> Records shown:
BEGIN

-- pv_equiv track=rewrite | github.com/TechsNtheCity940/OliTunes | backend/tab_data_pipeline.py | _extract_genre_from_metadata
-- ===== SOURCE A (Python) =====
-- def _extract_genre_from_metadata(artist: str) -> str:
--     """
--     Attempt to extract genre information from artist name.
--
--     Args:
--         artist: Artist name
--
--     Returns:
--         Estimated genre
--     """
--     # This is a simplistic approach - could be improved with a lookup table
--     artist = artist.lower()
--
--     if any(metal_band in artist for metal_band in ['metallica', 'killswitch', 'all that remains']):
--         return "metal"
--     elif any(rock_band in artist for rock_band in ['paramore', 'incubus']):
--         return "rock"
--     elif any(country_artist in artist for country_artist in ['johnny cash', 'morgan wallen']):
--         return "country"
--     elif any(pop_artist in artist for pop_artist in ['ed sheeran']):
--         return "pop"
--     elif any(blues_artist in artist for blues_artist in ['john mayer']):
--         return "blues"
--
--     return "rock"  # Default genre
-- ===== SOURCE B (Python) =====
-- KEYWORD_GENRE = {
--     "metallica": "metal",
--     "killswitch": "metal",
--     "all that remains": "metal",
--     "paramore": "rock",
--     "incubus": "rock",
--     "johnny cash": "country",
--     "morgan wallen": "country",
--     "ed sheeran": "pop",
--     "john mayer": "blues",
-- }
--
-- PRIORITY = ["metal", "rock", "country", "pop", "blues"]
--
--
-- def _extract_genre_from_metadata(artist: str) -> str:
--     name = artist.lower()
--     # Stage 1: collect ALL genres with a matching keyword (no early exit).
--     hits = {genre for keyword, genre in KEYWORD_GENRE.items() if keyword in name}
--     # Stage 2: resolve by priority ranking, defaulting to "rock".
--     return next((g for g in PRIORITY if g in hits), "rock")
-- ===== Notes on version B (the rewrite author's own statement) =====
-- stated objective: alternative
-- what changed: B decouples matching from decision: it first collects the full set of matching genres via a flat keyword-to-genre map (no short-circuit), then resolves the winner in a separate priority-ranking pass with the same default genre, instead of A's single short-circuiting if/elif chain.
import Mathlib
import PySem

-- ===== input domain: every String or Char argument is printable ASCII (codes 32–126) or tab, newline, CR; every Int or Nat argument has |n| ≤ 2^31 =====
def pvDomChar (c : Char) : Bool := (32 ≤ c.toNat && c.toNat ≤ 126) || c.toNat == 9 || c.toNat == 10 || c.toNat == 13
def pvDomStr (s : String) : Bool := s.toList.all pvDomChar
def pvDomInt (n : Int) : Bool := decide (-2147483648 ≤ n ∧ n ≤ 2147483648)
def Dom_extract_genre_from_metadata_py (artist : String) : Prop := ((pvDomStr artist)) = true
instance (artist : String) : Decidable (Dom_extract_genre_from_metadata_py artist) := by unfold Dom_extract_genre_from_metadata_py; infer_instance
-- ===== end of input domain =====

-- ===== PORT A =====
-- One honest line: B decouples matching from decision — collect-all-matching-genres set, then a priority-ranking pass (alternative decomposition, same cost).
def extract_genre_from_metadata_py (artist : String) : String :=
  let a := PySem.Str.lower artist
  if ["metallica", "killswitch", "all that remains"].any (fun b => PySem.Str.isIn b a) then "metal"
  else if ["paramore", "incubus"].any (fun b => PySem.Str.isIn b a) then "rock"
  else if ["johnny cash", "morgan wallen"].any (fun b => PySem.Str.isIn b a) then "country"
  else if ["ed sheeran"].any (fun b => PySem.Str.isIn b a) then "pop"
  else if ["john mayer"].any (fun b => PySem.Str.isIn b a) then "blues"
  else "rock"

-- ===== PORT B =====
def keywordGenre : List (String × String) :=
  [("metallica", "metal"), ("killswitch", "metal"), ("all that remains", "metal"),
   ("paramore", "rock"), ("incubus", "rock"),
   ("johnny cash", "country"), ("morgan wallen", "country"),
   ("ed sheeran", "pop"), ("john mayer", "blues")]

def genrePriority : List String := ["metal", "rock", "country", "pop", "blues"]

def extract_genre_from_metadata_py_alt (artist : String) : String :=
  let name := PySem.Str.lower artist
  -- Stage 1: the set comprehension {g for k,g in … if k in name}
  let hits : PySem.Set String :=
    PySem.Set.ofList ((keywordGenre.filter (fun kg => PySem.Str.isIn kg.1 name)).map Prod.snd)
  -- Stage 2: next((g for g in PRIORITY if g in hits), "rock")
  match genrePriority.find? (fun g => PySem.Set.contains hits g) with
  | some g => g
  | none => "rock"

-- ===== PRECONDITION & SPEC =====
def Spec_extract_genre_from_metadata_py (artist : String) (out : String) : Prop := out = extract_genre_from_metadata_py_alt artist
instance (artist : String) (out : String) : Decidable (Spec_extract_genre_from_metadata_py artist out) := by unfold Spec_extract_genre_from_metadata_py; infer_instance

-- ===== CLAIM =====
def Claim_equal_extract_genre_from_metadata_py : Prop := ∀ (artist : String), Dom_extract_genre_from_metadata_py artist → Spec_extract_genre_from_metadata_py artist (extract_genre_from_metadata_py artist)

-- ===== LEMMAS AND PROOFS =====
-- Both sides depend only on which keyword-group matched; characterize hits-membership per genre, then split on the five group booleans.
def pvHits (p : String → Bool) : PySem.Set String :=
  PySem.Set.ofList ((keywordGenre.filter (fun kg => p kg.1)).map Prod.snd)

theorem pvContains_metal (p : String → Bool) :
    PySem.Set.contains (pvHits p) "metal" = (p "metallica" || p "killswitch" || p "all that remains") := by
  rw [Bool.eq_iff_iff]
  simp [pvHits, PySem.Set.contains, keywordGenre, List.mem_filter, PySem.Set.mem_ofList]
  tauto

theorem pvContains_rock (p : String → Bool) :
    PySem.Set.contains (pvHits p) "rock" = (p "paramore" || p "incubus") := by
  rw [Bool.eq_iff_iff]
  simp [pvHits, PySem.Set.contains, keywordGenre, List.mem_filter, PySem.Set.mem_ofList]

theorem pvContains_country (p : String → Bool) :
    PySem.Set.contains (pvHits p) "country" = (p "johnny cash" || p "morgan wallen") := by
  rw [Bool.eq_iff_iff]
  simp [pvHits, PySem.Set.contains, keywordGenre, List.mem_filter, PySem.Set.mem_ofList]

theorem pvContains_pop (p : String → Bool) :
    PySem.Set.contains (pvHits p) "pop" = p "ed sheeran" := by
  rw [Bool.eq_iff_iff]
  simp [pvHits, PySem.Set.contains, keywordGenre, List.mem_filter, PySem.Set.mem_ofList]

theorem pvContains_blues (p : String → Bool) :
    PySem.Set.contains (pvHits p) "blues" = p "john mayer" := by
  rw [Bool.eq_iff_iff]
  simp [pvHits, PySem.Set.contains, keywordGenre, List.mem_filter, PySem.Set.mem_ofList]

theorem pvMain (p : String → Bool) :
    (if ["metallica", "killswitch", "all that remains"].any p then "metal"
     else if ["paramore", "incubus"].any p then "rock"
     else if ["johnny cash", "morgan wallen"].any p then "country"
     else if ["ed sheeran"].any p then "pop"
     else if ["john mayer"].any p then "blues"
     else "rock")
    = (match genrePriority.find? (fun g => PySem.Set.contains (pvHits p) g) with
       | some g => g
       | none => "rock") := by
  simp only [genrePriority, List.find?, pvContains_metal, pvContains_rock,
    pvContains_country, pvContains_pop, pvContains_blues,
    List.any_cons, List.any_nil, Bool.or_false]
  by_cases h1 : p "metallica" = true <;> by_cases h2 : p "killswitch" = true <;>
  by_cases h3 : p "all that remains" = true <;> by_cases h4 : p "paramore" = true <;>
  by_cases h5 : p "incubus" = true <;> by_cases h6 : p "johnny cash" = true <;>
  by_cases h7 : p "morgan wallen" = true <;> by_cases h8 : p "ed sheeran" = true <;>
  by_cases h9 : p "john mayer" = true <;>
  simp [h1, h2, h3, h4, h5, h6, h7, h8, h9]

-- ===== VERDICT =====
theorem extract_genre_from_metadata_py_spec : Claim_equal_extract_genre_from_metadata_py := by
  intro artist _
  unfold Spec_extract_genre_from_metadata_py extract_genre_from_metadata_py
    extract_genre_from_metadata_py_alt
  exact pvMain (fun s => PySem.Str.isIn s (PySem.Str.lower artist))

END

> Work to be completed: Copy each line of the listing that carries the string "Prop".

> Answer to the exercise:
def Dom_extract_genre_from_metadata_py (artist : String) : Prop := ((pvDomStr artist)) = true
def Spec_extract_genre_from_metadata_py (artist : String) (out : String) : Prop := out = extract_genre_from_metadata_py_alt artist
def Claim_equal_extract_genre_from_metadata_py : Prop := ∀ (artist : String), Dom_extract_genre_from_metadata_py artist → Spec_extract_genre_from_metadata_py artist (extract_genre_from_metadata_py artist)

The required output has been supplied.